(Collected data entries)
····················

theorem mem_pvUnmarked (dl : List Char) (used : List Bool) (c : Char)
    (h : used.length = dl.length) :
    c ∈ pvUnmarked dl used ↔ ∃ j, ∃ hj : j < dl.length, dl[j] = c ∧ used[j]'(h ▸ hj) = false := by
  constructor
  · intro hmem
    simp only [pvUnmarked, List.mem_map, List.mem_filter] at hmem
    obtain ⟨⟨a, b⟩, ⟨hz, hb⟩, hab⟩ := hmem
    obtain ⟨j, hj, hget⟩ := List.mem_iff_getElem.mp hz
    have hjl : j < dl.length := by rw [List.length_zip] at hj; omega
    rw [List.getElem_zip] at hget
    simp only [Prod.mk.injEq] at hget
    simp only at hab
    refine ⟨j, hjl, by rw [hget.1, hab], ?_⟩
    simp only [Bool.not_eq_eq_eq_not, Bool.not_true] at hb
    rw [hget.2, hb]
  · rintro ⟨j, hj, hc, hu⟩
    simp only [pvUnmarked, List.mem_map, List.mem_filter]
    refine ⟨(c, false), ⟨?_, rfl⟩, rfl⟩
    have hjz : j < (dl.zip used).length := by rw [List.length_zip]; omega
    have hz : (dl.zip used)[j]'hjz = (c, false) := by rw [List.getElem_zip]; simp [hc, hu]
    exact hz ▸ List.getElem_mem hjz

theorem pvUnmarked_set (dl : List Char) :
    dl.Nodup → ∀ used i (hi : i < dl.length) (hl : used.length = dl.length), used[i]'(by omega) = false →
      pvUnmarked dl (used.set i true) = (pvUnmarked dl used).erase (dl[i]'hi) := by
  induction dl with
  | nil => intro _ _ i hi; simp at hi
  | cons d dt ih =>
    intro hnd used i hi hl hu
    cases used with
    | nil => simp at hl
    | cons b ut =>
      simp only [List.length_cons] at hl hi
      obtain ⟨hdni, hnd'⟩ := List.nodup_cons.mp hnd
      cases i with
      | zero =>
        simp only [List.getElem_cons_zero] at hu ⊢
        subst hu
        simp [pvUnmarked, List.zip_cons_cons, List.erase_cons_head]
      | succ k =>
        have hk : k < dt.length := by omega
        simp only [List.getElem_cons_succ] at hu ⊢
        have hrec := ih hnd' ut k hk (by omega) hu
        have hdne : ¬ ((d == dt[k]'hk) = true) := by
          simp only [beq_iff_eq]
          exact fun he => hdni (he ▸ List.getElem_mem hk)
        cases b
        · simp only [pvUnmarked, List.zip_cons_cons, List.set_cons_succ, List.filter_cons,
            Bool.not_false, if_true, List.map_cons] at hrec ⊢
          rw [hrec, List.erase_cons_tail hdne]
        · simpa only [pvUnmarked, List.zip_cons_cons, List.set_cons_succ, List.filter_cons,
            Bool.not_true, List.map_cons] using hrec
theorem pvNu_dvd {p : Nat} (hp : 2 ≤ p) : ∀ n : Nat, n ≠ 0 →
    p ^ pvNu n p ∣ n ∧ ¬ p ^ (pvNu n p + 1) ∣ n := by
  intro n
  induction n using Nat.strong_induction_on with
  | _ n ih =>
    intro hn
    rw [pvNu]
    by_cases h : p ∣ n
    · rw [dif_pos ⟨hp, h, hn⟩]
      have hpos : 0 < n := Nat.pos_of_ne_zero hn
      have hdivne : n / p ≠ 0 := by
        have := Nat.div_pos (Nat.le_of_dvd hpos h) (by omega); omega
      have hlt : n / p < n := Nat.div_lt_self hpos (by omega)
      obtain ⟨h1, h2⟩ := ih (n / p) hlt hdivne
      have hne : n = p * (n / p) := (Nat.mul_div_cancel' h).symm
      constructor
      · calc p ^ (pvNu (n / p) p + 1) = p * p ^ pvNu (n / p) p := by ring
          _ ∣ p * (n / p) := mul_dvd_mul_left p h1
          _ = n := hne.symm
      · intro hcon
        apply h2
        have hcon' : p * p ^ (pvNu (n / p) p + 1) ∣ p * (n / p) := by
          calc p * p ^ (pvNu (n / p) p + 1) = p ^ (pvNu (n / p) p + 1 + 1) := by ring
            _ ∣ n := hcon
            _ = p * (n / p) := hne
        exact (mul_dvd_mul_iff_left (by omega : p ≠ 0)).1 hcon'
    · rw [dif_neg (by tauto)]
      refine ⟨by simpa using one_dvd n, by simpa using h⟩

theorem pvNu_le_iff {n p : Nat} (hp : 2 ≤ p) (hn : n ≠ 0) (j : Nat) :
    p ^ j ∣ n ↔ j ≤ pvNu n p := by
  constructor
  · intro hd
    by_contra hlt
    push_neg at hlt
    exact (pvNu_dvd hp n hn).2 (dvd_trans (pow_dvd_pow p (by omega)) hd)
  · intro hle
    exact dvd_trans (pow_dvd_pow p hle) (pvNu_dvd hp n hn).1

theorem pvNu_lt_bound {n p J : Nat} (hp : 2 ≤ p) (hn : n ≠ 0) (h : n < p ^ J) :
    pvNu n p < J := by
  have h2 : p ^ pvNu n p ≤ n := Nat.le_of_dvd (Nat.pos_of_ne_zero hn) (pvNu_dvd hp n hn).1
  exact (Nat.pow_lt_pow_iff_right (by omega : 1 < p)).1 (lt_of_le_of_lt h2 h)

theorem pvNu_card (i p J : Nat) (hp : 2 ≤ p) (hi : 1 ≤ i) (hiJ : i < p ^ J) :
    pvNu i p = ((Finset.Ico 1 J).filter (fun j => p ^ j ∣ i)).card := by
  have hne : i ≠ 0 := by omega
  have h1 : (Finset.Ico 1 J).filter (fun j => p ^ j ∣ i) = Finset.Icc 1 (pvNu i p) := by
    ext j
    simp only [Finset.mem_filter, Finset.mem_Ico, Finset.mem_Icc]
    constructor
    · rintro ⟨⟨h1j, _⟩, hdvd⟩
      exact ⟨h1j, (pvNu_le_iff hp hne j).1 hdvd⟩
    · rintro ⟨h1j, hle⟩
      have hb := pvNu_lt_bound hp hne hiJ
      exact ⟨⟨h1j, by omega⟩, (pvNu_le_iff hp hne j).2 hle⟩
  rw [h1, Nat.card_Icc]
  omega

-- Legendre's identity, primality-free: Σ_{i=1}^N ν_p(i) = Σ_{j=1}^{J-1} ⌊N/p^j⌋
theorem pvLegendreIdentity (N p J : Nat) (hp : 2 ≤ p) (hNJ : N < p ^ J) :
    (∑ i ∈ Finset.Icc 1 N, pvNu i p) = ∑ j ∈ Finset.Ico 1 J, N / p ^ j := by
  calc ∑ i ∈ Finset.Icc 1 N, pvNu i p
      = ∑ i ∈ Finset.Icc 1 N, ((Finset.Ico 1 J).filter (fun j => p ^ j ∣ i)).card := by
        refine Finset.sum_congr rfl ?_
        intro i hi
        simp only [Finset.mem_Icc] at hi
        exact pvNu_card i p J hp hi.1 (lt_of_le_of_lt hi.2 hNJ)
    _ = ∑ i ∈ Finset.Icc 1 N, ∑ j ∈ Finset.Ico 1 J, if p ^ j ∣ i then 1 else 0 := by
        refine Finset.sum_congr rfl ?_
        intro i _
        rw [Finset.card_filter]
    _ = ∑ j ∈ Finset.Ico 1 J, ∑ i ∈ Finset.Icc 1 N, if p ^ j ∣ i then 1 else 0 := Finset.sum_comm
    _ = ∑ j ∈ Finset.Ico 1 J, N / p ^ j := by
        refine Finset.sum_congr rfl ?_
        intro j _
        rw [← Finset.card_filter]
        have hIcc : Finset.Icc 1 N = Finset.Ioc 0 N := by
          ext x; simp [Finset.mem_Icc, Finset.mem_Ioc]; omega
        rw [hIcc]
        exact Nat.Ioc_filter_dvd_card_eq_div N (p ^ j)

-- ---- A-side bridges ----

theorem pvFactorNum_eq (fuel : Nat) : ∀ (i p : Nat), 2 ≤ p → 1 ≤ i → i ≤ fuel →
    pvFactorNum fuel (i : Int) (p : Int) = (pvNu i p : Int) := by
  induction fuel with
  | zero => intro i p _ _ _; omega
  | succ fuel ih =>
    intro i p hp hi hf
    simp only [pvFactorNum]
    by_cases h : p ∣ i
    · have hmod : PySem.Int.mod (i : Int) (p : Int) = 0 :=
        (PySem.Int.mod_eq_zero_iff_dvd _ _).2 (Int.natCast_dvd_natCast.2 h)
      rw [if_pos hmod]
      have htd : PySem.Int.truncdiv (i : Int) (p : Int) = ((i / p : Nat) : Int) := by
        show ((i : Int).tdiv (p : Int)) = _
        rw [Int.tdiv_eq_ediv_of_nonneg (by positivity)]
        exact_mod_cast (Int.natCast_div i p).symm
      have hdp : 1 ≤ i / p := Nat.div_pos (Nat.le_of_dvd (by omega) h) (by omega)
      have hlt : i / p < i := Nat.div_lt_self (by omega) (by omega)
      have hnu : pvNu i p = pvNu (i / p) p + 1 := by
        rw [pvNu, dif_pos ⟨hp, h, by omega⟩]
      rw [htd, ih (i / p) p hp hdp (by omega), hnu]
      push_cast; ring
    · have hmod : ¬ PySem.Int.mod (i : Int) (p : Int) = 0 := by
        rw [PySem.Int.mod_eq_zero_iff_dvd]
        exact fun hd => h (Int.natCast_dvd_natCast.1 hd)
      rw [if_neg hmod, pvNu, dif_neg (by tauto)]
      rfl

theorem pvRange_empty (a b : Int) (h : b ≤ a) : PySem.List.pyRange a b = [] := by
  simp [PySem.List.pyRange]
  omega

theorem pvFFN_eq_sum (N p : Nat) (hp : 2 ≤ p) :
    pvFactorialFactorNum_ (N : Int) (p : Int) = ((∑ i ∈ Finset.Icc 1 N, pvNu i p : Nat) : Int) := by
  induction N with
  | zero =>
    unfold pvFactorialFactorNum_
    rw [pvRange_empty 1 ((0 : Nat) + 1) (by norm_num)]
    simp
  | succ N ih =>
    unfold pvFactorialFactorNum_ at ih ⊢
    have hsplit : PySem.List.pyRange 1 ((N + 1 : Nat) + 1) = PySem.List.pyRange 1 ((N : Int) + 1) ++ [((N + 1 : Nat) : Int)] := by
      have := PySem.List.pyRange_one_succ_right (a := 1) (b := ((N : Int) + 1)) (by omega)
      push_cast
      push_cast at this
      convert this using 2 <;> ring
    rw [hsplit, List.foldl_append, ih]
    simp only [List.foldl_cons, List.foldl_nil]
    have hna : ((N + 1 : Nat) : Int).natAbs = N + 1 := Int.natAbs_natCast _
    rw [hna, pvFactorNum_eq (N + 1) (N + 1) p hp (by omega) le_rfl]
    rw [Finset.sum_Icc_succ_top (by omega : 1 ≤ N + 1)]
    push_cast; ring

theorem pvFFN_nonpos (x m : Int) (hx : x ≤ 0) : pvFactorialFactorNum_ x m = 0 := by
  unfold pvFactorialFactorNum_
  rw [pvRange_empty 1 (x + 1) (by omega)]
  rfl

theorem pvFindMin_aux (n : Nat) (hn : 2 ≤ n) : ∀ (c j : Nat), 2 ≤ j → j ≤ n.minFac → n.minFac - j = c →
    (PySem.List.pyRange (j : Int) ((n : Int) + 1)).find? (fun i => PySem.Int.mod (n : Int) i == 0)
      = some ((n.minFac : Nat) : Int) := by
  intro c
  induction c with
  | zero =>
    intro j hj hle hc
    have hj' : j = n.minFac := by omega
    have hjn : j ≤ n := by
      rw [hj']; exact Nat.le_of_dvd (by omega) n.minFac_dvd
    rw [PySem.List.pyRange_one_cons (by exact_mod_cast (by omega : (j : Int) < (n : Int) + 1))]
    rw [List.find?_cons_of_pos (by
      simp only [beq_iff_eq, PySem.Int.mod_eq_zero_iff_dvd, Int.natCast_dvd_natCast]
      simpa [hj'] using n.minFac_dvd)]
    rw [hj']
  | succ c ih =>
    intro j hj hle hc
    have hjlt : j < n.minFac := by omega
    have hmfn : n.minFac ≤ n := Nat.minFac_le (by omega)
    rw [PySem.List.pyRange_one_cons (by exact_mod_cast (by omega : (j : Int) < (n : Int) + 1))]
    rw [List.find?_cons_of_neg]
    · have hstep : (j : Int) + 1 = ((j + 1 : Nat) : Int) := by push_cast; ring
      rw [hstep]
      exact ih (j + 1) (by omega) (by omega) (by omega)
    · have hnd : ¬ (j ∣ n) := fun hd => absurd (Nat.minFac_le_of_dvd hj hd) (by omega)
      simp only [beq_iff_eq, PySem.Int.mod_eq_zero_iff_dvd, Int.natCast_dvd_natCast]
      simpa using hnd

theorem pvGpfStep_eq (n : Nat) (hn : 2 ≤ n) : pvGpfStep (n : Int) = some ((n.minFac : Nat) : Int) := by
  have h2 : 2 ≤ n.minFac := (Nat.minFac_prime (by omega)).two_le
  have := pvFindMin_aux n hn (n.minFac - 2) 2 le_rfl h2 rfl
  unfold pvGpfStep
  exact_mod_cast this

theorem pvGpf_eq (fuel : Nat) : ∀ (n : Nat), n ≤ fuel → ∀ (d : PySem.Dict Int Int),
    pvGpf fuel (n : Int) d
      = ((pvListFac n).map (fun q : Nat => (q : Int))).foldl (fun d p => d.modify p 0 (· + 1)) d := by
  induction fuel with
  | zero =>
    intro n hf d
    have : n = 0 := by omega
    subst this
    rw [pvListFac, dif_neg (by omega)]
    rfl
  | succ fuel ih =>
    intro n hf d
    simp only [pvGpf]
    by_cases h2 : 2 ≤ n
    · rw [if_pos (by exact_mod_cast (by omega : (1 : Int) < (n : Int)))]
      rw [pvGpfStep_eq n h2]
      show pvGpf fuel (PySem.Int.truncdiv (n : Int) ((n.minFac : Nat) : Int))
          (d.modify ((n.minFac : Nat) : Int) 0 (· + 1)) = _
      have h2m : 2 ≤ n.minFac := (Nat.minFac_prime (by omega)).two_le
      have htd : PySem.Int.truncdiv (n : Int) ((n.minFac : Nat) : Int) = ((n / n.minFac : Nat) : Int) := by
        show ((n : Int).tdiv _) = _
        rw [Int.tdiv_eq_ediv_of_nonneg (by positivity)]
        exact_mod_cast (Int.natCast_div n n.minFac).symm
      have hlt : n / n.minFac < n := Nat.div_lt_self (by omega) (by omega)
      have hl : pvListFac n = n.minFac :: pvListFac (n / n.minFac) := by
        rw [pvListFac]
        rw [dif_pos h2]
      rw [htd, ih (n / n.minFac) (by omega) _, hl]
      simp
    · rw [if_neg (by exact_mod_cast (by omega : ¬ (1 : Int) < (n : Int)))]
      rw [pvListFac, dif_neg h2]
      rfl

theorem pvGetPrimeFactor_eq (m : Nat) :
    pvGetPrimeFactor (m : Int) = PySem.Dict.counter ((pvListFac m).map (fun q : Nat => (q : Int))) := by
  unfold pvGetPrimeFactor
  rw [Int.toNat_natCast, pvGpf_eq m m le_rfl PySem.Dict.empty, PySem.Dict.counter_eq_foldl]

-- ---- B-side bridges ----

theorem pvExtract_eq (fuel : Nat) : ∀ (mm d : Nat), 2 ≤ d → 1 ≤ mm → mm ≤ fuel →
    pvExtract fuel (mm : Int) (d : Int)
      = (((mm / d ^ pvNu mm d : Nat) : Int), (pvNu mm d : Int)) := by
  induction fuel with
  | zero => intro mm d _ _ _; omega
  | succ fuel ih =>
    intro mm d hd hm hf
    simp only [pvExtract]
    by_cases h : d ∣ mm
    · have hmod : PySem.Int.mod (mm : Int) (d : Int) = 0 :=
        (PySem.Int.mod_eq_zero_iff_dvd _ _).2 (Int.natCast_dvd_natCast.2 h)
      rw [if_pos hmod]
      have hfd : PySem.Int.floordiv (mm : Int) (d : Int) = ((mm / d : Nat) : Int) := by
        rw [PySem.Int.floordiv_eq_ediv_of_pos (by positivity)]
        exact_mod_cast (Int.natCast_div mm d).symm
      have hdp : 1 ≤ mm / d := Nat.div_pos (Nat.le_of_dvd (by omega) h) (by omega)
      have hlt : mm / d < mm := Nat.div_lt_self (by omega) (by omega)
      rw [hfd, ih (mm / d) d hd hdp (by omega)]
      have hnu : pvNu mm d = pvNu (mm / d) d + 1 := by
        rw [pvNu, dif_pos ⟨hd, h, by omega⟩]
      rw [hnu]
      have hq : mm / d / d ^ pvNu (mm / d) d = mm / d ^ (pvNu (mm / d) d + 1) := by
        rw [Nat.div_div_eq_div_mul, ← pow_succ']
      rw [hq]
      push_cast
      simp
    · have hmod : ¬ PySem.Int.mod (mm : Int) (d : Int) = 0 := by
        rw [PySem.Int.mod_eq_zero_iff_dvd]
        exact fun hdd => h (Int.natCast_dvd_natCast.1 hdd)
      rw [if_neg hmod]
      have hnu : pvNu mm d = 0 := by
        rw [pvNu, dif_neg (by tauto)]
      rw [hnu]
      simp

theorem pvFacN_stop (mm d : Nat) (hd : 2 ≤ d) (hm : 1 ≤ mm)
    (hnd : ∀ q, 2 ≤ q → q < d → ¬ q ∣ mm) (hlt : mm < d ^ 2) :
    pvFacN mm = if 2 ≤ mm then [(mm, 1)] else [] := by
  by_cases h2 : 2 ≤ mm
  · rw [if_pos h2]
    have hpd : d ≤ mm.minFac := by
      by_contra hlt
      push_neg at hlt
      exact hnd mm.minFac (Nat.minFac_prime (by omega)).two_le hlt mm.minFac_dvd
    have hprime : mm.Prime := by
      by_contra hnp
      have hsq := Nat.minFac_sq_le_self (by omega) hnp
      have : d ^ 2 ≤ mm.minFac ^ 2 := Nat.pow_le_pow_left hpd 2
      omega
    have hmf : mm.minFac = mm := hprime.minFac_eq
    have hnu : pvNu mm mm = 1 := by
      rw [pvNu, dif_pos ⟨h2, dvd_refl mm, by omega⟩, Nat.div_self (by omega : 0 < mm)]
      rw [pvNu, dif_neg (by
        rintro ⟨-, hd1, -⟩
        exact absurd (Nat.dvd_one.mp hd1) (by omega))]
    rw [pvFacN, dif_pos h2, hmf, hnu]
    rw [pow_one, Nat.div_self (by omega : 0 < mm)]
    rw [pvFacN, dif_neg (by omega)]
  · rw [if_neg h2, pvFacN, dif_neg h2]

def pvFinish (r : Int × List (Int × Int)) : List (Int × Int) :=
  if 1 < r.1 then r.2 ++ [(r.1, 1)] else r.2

····················

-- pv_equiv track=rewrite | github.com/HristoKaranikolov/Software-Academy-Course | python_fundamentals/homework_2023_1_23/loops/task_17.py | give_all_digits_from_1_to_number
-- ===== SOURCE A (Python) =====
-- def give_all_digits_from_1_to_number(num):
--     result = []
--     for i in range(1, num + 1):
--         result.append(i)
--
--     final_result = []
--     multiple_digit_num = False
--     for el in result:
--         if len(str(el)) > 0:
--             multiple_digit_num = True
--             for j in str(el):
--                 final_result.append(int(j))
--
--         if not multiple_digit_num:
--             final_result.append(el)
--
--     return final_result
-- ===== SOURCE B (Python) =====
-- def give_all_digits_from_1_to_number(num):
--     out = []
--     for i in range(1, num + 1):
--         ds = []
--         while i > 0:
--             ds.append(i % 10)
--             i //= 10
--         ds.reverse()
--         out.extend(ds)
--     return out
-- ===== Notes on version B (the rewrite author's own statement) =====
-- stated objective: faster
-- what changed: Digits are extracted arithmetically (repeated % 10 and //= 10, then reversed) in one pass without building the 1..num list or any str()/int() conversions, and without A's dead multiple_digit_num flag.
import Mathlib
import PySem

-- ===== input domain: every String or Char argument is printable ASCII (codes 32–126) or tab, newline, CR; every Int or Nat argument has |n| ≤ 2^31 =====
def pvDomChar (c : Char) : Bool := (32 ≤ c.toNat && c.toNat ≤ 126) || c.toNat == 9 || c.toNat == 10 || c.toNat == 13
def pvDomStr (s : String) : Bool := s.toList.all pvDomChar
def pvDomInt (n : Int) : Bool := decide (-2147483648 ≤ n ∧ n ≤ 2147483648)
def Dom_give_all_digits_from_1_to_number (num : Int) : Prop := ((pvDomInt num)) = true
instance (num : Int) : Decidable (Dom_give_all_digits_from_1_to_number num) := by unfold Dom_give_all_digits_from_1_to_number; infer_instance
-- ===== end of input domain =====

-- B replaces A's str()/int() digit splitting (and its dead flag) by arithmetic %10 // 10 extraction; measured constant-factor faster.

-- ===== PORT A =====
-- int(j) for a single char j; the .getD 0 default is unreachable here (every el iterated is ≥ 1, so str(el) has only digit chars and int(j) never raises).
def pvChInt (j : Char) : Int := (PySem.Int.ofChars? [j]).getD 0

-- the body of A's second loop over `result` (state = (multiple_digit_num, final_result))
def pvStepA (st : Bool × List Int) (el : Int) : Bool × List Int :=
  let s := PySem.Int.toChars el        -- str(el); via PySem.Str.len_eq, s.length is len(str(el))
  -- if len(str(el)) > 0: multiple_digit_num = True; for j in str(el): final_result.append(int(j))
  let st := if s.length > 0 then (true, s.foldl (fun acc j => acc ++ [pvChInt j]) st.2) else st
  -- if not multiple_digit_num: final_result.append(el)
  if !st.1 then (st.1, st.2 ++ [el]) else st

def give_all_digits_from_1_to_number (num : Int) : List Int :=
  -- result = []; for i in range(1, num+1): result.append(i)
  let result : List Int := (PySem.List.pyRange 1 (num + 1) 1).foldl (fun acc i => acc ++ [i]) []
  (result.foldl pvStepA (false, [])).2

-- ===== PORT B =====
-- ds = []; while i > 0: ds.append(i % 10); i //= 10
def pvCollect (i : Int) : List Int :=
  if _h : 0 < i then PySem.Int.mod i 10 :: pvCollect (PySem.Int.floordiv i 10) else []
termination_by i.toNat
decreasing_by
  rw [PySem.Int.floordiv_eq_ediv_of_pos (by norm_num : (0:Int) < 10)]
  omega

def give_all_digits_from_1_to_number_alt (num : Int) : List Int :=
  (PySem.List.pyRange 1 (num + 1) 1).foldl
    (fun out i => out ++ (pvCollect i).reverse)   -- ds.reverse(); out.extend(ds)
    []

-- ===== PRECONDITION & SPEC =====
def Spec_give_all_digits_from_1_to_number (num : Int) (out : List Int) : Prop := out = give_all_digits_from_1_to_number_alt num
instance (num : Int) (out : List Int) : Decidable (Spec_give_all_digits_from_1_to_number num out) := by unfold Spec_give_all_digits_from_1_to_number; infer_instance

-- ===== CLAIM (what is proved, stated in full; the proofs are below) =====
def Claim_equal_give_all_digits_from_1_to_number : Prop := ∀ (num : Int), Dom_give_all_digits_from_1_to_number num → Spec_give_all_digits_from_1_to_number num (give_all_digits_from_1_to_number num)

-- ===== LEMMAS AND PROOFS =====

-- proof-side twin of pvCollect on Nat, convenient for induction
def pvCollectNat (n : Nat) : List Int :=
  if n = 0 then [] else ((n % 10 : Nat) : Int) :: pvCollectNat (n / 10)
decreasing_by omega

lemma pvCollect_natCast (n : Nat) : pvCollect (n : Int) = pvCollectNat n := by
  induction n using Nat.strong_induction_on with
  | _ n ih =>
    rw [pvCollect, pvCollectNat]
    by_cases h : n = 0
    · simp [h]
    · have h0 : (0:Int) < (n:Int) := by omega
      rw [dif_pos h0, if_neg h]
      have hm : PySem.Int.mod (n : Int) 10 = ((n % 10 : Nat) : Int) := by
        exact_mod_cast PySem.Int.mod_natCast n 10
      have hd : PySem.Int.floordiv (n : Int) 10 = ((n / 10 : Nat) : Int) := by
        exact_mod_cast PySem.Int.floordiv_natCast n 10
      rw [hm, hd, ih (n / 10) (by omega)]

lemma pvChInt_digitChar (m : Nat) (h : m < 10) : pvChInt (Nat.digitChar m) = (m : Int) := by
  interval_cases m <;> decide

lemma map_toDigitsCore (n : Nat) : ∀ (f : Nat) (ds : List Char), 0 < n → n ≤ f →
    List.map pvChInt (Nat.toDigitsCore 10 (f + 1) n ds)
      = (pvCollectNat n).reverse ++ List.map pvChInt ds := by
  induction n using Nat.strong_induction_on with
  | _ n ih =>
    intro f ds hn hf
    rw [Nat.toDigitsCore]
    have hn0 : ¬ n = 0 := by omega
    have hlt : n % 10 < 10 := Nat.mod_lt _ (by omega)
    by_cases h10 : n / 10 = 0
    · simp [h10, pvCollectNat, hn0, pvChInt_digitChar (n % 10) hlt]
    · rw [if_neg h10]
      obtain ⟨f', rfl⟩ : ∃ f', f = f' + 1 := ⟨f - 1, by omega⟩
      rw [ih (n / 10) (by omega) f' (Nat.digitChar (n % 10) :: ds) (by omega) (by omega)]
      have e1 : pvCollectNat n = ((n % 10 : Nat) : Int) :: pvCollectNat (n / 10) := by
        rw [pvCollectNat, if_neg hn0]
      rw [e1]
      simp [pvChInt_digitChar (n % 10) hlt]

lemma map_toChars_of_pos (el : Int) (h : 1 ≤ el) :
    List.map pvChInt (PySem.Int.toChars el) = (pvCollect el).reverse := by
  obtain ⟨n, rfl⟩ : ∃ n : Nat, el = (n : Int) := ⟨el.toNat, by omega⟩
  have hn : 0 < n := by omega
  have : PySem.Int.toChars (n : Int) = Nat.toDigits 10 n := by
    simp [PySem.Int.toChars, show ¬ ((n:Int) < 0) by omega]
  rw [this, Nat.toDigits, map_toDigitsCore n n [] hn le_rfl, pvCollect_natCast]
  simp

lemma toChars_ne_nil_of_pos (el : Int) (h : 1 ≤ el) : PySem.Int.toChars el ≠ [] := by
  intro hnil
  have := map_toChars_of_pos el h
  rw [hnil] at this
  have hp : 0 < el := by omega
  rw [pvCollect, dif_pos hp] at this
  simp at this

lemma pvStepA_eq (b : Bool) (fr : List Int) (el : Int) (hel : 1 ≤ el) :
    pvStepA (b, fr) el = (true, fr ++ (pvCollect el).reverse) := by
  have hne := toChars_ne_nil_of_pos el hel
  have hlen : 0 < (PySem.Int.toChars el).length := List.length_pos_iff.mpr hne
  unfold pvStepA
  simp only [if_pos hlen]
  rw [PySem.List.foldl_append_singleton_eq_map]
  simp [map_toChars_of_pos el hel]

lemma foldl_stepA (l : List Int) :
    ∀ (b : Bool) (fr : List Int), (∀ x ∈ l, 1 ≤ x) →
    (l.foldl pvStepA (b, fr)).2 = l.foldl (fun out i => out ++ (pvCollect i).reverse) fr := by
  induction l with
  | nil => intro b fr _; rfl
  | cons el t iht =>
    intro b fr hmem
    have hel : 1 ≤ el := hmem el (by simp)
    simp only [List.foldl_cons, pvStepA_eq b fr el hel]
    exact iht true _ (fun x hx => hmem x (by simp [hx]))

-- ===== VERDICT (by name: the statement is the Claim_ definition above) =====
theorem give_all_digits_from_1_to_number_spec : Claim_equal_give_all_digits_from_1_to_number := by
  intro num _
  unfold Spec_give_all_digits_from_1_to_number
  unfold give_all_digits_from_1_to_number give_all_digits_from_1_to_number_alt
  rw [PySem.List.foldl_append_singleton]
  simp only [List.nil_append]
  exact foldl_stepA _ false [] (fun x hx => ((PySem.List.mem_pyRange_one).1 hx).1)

····················

- Task objective: Taking the line with "theorem pvRange_empty (a" as the first and the line with "rw [List.find?_cons_of_neg]" as the last, retype that stretch of the data above exactly, with no other lines.

- Solution below:
theorem pvRange_empty (a b : Int) (h : b ≤ a) : PySem.List.pyRange a b = [] := by
  simp [PySem.List.pyRange]
  omega

theorem pvFFN_eq_sum (N p : Nat) (hp : 2 ≤ p) :
    pvFactorialFactorNum_ (N : Int) (p : Int) = ((∑ i ∈ Finset.Icc 1 N, pvNu i p : Nat) : Int) := by
  induction N with
  | zero =>
    unfold pvFactorialFactorNum_
    rw [pvRange_empty 1 ((0 : Nat) + 1) (by norm_num)]
    simp
  | succ N ih =>
    unfold pvFactorialFactorNum_ at ih ⊢
    have hsplit : PySem.List.pyRange 1 ((N + 1 : Nat) + 1) = PySem.List.pyRange 1 ((N : Int) + 1) ++ [((N + 1 : Nat) : Int)] := by
      have := PySem.List.pyRange_one_succ_right (a := 1) (b := ((N : Int) + 1)) (by omega)
      push_cast
      push_cast at this
      convert this using 2 <;> ring
    rw [hsplit, List.foldl_append, ih]
    simp only [List.foldl_cons, List.foldl_nil]
    have hna : ((N + 1 : Nat) : Int).natAbs = N + 1 := Int.natAbs_natCast _
    rw [hna, pvFactorNum_eq (N + 1) (N + 1) p hp (by omega) le_rfl]
    rw [Finset.sum_Icc_succ_top (by omega : 1 ≤ N + 1)]
    push_cast; ring

theorem pvFFN_nonpos (x m : Int) (hx : x ≤ 0) : pvFactorialFactorNum_ x m = 0 := by
  unfold pvFactorialFactorNum_
  rw [pvRange_empty 1 (x + 1) (by omega)]
  rfl

theorem pvFindMin_aux (n : Nat) (hn : 2 ≤ n) : ∀ (c j : Nat), 2 ≤ j → j ≤ n.minFac → n.minFac - j = c →
    (PySem.List.pyRange (j : Int) ((n : Int) + 1)).find? (fun i => PySem.Int.mod (n : Int) i == 0)
      = some ((n.minFac : Nat) : Int) := by
  intro c
  induction c with
  | zero =>
    intro j hj hle hc
    have hj' : j = n.minFac := by omega
    have hjn : j ≤ n := by
      rw [hj']; exact Nat.le_of_dvd (by omega) n.minFac_dvd
    rw [PySem.List.pyRange_one_cons (by exact_mod_cast (by omega : (j : Int) < (n : Int) + 1))]
    rw [List.find?_cons_of_pos (by
      simp only [beq_iff_eq, PySem.Int.mod_eq_zero_iff_dvd, Int.natCast_dvd_natCast]
      simpa [hj'] using n.minFac_dvd)]
    rw [hj']
  | succ c ih =>
    intro j hj hle hc
    have hjlt : j < n.minFac := by omega
    have hmfn : n.minFac ≤ n := Nat.minFac_le (by omega)
    rw [PySem.List.pyRange_one_cons (by exact_mod_cast (by omega : (j : Int) < (n : Int) + 1))]
    rw [List.find?_cons_of_neg]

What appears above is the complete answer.